The udf shouldn't process one row for twice, otherwise, it should be a critical
bug.
> UDF randomly processed input data twice
> ----------------------------------------
>
> Key: FLINK-29855
> URL: https://issues.apache.org/jira/browse/FLINK-29855
> Project: Flink
> Issue Type: Bug
> Affects Versions: 1.14.4
> Reporter: Xinyi Yan
> Priority: Critical
> Attachments: IntInputUdf.java, SpendReport.java, example.log
>
>
> Local flink cluster env:
> 1 task manager and 1 task slot.
> To reproduce the issue:
> # create a datagen table with a single column int type of id with 1 row per
> second.
> # create a UDF that only mod input data with logging statements.
> # create a print table that prints the results.

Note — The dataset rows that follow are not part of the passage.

-- A's `while '(' in shortened and iteration < max_iterations` loop;
-- fuel = max_iterations - iteration, starts at 10.
def pvLoopA : Nat → List Char → List Char
  | 0, s => s
  | f + 1, s =>
    if PySem.Chars.isIn ['('] s then
      let start := PySem.Chars.find s ['(']
      if start = -1 then s
      else
        let e := pvMatchA (List.drop start.toNat s) start 0
        if e = -1 then s
        else
          let sec := PySem.List.slice s (some start) (some (e + 1))
          if PySem.Chars.isIn "regulation".toList (PySem.Chars.lower sec) then
            pvLoopA f (PySem.List.slice s none (some start) ++ PySem.List.slice s (some (e + 1)) none)
          else s
    else s

def summarize_requirement_py (requirement : String) : String :=
  if requirement = "" ∨ PySem.Str.len requirement ≤ 50 then requirement
  else
    let s1 := pvLoopA 10 requirement.toList
    let s2 := pvReplacements.foldl (fun acc p => PySem.Chars.replace acc p.1 p.2) s1
    let s3 := PySem.Chars.strip s2
    String.ofList (if 60 < s3.length then PySem.List.slice s3 none (some 57) ++ "...".toList else s3)

-- ===== PORT B =====

-- B's inner `while j < n` depth scan, relative to the current position: the offset of the
-- matching ')' from the opening '(', or none if unbalanced.
def pvMatchB : List Char → Int → Option Nat
  | [], _ => none
  | c :: rest, depth =>
    if c = '(' then (pvMatchB rest (depth + 1)).map (· + 1)
    else if c = ')' then
      (if depth - 1 = 0 then some 0 else (pvMatchB rest (depth - 1)).map (· + 1))
    else (pvMatchB rest depth).map (· + 1)

-- B's single `while i < n` pass: copy characters; at an opening parenthesis with budget left, scan to the
-- matching ')', drop the span if it mentions "regulation", otherwise stop.
def pvPassB : Nat → List Char → List Char
  | _, [] => []
  | budget, c :: rest =>
    if c = '(' ∧ 0 < budget then
      match pvMatchB (c :: rest) 0 with
      | none => c :: rest
      | some e =>
        if PySem.Chars.isIn "regulation".toList (PySem.Chars.lower ((c :: rest).take (e + 1))) then
          pvPassB (budget - 1) ((c :: rest).drop (e + 1))
        else c :: rest
    else c :: pvPassB budget rest
  termination_by _ s => s.length
  decreasing_by
    · simp only [List.length_drop, List.length_cons]; omega
    · simp

def summarize_requirement_py_alt (requirement : String) : String :=
  if requirement = "" ∨ PySem.Str.len requirement ≤ 50 then requirement
  else
    let s1 := pvPassB 10 requirement.toList
    let s2 := pvReplacements.foldl (fun acc p => PySem.Chars.replace acc p.1 p.2) s1
    let s3 := PySem.Chars.strip s2
    String.ofList (if 60 < s3.length then PySem.List.slice s3 none (some 57) ++ "...".toList else s3)

-- ===== PRECONDITION & SPEC =====
def Spec_summarize_requirement_py (requirement : String) (out : String) : Prop := out = summarize_requirement_py_alt requirement
instance (requirement : String) (out : String) : Decidable (Spec_summarize_requirement_py requirement out) := by unfold Spec_summarize_requirement_py; infer_instance

-- ===== CLAIM (what is proved, stated in full; the proofs are below) =====
def Claim_equal_summarize_requirement_py : Prop := ∀ (requirement : String), Dom_summarize_requirement_py requirement → Spec_summarize_requirement_py requirement (summarize_requirement_py requirement)

-- ===== LEMMAS AND PROOFS =====

-- B's pass with exhausted budget copies the string unchanged
theorem pvPassB_zero (s : List Char) : pvPassB 0 s = s := by
  induction s with
  | nil => simp [pvPassB]
  | cons c rest ih => simp [pvPassB, ih]

-- B's pass distributes over a prefix free of opening parentheses
theorem pvPassB_append_free (p : List Char) (hp : '(' ∉ p) (b : Nat) (rest : List Char) :
    pvPassB b (p ++ rest) = p ++ pvPassB b rest := by
  induction p with
  | nil => simp
  | cons c q ih =>
    have hc : c ≠ '(' := fun h => hp (h ▸ List.mem_cons_self ..)
    have hq : '(' ∉ q := fun h => hp (List.mem_cons_of_mem _ h)
    cases rest with
    | nil => simp only [List.append_nil] at *; simpa [pvPassB, hc] using ih hq
    | cons d t => simp only [List.cons_append, pvPassB, hc, false_and, if_false, ih hq]

theorem pvPassB_nil (b : Nat) : pvPassB b [] = [] := by simp [pvPassB]

theorem pvPassB_no_paren (s : List Char) (hs : '(' ∉ s) (b : Nat) : pvPassB b s = s := by
  have h := pvPassB_append_free s hs b []
  simp only [pvPassB_nil, List.append_nil] at h
  exact h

> # insert data into the print table with UDF(input id column) execution from
> the datagen table.
> The logging shows that some of the data have been processed twice, which is
> not expected I guess? This will totally change the behavior of the UDF if the
> data has been processed twice. I also attached main and UDF classes, as well
> as the logging file for additional info.
>
> DDL
>
> {code:java}
> public static void main(String[] args) throws Exception {
> EnvironmentSettings settings =
> EnvironmentSettings.newInstance().build();
>
> TableEnvironment tEnv = TableEnvironment.create(settings);
>
> tEnv.executeSql("CREATE FUNCTION IntInputUdf AS
> 'org.apache.flink.playgrounds.spendreport.IntInputUdf'");
> tEnv.executeSql("CREATE TABLE datagenTable (\n" +
> " id INT\n" +
> ") WITH (\n" +
> " 'connector' = 'datagen',\n" +
> " 'number-of-rows' = '100',\n" +
> " 'rows-per-second' = '1'\n" +
> ")");
> tEnv.executeSql("CREATE TABLE print_table (\n" +
> " id_in_bytes VARBINARY,\n" +
> " id INT\n" +
> ") WITH (\n" +
> " 'connector' = 'print'\n" +
> ")");
> tEnv.executeSql("INSERT INTO print_table SELECT * FROM ( SELECT
> IntInputUdf(`id`) AS `id_in_bytes`, `id` FROM datagenTable ) AS ET WHERE
> ET.`id_in_bytes` IS NOT NULL");
> } {code}
>
> UDF
>
> {code:java}
> public @DataTypeHint("Bytes") byte[] eval(@DataTypeHint("INT") Integer
> intputNum) {
> byte[] results = intputNum.toString().getBytes(StandardCharsets.UTF_8);
> if (intputNum % 2 == 0) {
> LOG.info("### ### input bytes {} and num {}. ### ### DEBUG ### ###
> duplicated call??? ### DEBUG ### ### ", results, intputNum);
> return results;
> }
> LOG.info("*** *** input bytes {} and num {}.", results, intputNum);
> return null;
> } {code}
> output
>
>
> {code:java}
> 2022-11-02 13:38:56,765 INFO
> org.apache.flink.playgrounds.spendreport.IntInputUdf [] - ### ###
> input bytes [45, 49, 51, 50, 52, 56, 51, 54, 53, 48, 50] and num -1324836502.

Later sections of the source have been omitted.